The Book of Psalms—and sometimes individual poems within it—can be pretty good at the proverbial “talking out of both sides of one’s mouth at the same time.”  Taken individually, some psalms paint a very pretty picture of how the righteous always prosper and how the wicked always fail miserably.  Then again, other psalms admit that the wicked very often do just fine, thank you very much, even as the righteous often have a miserable time of it in this world.  Some poems praise God for his nearness and love, other poems lament loudly God’s seeming absence and God’s deafness to our cries.  Mostly the Psalms are pretty good at encouraging us to take the long look in such matters.  Whatever good may be happening for the wicked now and whatever bad may be experienced by the righteous for now, in the end everything will turn out just fine when the coming of God’s justice is all in all.

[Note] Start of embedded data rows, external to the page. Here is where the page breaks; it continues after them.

-- pv_equiv track=rewrite | github.com/xikaichen/server_code | app/services/report_analysis.py | sector_indices
-- ===== SOURCE A (Python) =====
-- def sector_indices(n_angles, n_sectors):
--     per = n_angles // n_sectors
--     idx = []
--     start = 0
--     for s in range(n_sectors):
--         end = start + per if s < n_sectors-1 else n_angles
--         idx.append((start, end))
--         start = end
--     return idx
-- ===== SOURCE B (Python) =====
-- def sector_indices(n_angles, n_sectors):
--     per = n_angles // n_sectors
--     bounds = [s * per for s in range(n_sectors)] + [n_angles]
--     return list(zip(bounds, bounds[1:]))
-- ===== Notes on version B (the rewrite author's own statement) =====
-- stated objective: simpler
-- what changed: Replaces the stateful loop accumulating `start` with a boundaries list (all cut points computed independently) paired up by zip; no running accumulator and no per-iteration branch.
import Mathlib
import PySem

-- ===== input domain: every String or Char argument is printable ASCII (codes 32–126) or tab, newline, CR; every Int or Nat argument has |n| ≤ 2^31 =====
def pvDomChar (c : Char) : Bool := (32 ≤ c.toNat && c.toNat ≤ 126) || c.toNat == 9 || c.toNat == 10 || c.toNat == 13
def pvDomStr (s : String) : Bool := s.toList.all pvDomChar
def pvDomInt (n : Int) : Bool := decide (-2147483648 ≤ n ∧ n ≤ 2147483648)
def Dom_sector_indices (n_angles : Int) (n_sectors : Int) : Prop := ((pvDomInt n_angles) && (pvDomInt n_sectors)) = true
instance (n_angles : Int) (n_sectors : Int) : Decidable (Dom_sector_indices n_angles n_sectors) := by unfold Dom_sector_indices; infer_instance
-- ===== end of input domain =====

-- B builds the list of cut points once and pairs adjacent boundaries with zip, instead of
-- A's loop accumulating a running `start` (objective: simpler decomposition, same cost).

-- ===== PORT A =====
def sector_indices (n_angles : Int) (n_sectors : Int) : List (Int × Int) :=
  let per := PySem.Int.floordiv n_angles n_sectors
  let r := (PySem.List.pyRange 0 n_sectors 1).foldl
    (fun (st : List (Int × Int) × Int) s =>
      let e := if s < n_sectors - 1 then st.2 + per else n_angles
      (st.1 ++ [(st.2, e)], e)) ([], 0)
  r.1

-- ===== PORT B =====
def sector_indices_alt (n_angles : Int) (n_sectors : Int) : List (Int × Int) :=
  let per := PySem.Int.floordiv n_angles n_sectors
  let bounds := (PySem.List.pyRange 0 n_sectors 1).map (fun s => s * per) ++ [n_angles]
  bounds.zip bounds.tail

-- ===== PRECONDITION & SPEC =====
-- Both A and B raise ZeroDivisionError at n_sectors = 0 (the very first statement divides); excluded.
def Pre_sector_indices (n_angles : Int) (n_sectors : Int) : Prop := n_sectors ≠ 0
instance (n_angles : Int) (n_sectors : Int) : Decidable (Pre_sector_indices n_angles n_sectors) := by unfold Pre_sector_indices; infer_instance
def pvWitness_sector_indices : Int × Int := (10, 3)

def Spec_sector_indices (n_angles : Int) (n_sectors : Int) (out : List (Int × Int)) : Prop := out = sector_indices_alt n_angles n_sectors
instance (n_angles : Int) (n_sectors : Int) (out : List (Int × Int)) : Decidable (Spec_sector_indices n_angles n_sectors out) := by unfold Spec_sector_indices; infer_instance

-- ===== CLAIM (what is proved, stated in full; the proofs are below) =====
def Claim_equal_sector_indices : Prop := ∀ (n_angles : Int) (n_sectors : Int), Dom_sector_indices n_angles n_sectors → Pre_sector_indices n_angles n_sectors → Spec_sector_indices n_angles n_sectors (sector_indices n_angles n_sectors)

-- ===== LEMMAS AND PROOFS =====

-- A's loop, rewritten as structural recursion over the remaining range (proof helper only).
def gA (nA nS per : Int) : List Int → Int → List (Int × Int)
  | [], _ => []
  | s :: rest, start =>
    let e := if s < nS - 1 then start + per else nA
    (start, e) :: gA nA nS per rest e

-- B's zip, started from an arbitrary first sector a (proof helper only).
def zbB (nA nS per a : Int) : List (Int × Int) :=
  let bounds := (PySem.List.pyRange a nS 1).map (fun s => s * per) ++ [nA]
  bounds.zip bounds.tail

theorem foldA_eq_gA (nA nS per : Int) (l : List Int) (acc : List (Int × Int)) (start : Int) :
    (l.foldl (fun (st : List (Int × Int) × Int) s =>
      let e := if s < nS - 1 then st.2 + per else nA
      (st.1 ++ [(st.2, e)], e)) (acc, start)).1 = acc ++ gA nA nS per l start := by
  induction l generalizing acc start with
  | nil => simp [gA]
  | cons s rest ih =>
    simp only [List.foldl, gA, ih, List.append_assoc, List.singleton_append]

theorem gA_eq_zbB (nA nS per : Int) (m : Nat) : ∀ a : Int, (nS - a).toNat = m →
    gA nA nS per (PySem.List.pyRange a nS 1) (a * per) = zbB nA nS per a := by
  induction m with
  | zero =>
    intro a ha
    have h : nS ≤ a := by omega
    have he : PySem.List.pyRange a nS 1 = [] := by
      simp [PySem.List.pyRange_one, (by omega : (nS - a).toNat = 0)]
    simp [he, gA, zbB]
  | succ m ih =>
    intro a ha
    have hlt : a < nS := by omega
    have hc : PySem.List.pyRange a nS 1 = a :: PySem.List.pyRange (a + 1) nS 1 :=
      PySem.List.pyRange_one_cons hlt
    by_cases hlast : a < nS - 1
    · -- not the last sector: the new start is (a+1)*per
      have hc' : PySem.List.pyRange (a + 1) nS 1 = (a + 1) :: PySem.List.pyRange (a + 1 + 1) nS 1 :=
        PySem.List.pyRange_one_cons (by omega)
      have ih' := ih (a + 1) (by omega)
      rw [hc]
      simp only [gA, if_pos hlast]
      have hstep : a * per + per = (a + 1) * per := by ring
      rw [hstep, ih']
      simp only [zbB, hc, hc', List.map_cons, List.cons_append, List.tail_cons, List.zip_cons_cons]
    · -- last sector: a = nS - 1, both continuations are empty
      have haeq : a = nS - 1 := by omega
      have he : PySem.List.pyRange (a + 1) nS 1 = [] := by
        simp [PySem.List.pyRange_one, (by omega : (nS - (a + 1)).toNat = 0)]
      rw [hc, he]
      simp [gA, if_neg hlast, zbB, hc, he]

-- ===== VERDICT (by name: the statement is the Claim_ definition above) =====
theorem sector_indices_spec : Claim_equal_sector_indices := by
  intro nA nS _ hpre
  unfold Spec_sector_indices sector_indices sector_indices_alt
  have h1 := foldA_eq_gA nA nS (PySem.Int.floordiv nA nS) (PySem.List.pyRange 0 nS 1) [] 0
  have h2 := gA_eq_zbB nA nS (PySem.Int.floordiv nA nS) (nS - 0).toNat 0 rfl
  simp only [zero_mul] at h2
  simp only [List.nil_append] at h1
  rw [h1, h2]
  rfl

In the midst of all that, however, Psalm 37 may stand out as saying a little bit of everything!  Although we are focusing on only the first 9 verses in the RCL reading, the psalm goes on a good bit longer.  Along the way it says some things that we all know only too well: wicked people often prosper.  Crooks get away with their crimes.  The nasty people of society are not only not miserable, they are often living it up in opulence and having a great time in life.  The righteous are told not to fret this.  It’s not right, it’s not just but in the long run it’s still better to be righteous than to be wicked and evil.

Verse 16 goes on to admit that the righteous very often do get the short end of life’s stick.  “Better is the little the righteous have than the abundance of the wicked.”

That all sounds fine but then you also get this sentiment in verses 25-26: “I have been young, and now am old, yet I have not seen the righteous forsaken or their children begging bread.  They are ever giving liberally and lending, and their children become a blessing.”  And now we are tempted to say “Whoa, hold up there a sec, Mr. or Ms. Psalmist.  Because I have seen the righteous in grave poverty and there are plenty of children from good homes whose lives seem somewhere just south of anything anyone would label ‘blessed.’”

Realism and honesty; optimism and a little wishful thinking: it seems we get a little bit of everything in Psalm 37.  Even in just these first 9 verses we get simultaneously a call to not fret the success of the wicked and also promises that God will feather the nests of all good people even as any minute now their goodness is going to shine like the noonday sun for all to see.  What are we to make of such poetic see-sawing?

Well, maybe we need to take a step back to ponder what this Psalm’s core intention is.  In some ways this resembles some of the wisdom literature you can find in the Book of Proverbs.  In particular some of this sounds an awful lot like those addresses in Proverbs from a father to a son.  It’s as though the psalmist here knows how beguilingly good the lifestyles of the (wicked) rich and famous can look to younger people.  Who doesn’t want to live in the lap of luxury?  Who doesn’t want a life free of having to worry all the time about making ends meet or having enough to pay the bills come the end of the month?  Who isn’t confused and distressed at times to see how hardworking and honest people often get the short end of the stick even as slackers and cheats not only manage to make more money but never get caught in their shenanigans?

I mean, we have all known people—fellow students in school, fellow employees at some place of work, fellow family members—who do it all wrong but always come out smelling like a rose.  How many of us don’t have the nagging sense at times that if we did just ONE thing wrong at work, the boss would come down on us like a ton of bricks even as our fellow workers screw up all the time and have yet to receive so much as a stern glance from the boss.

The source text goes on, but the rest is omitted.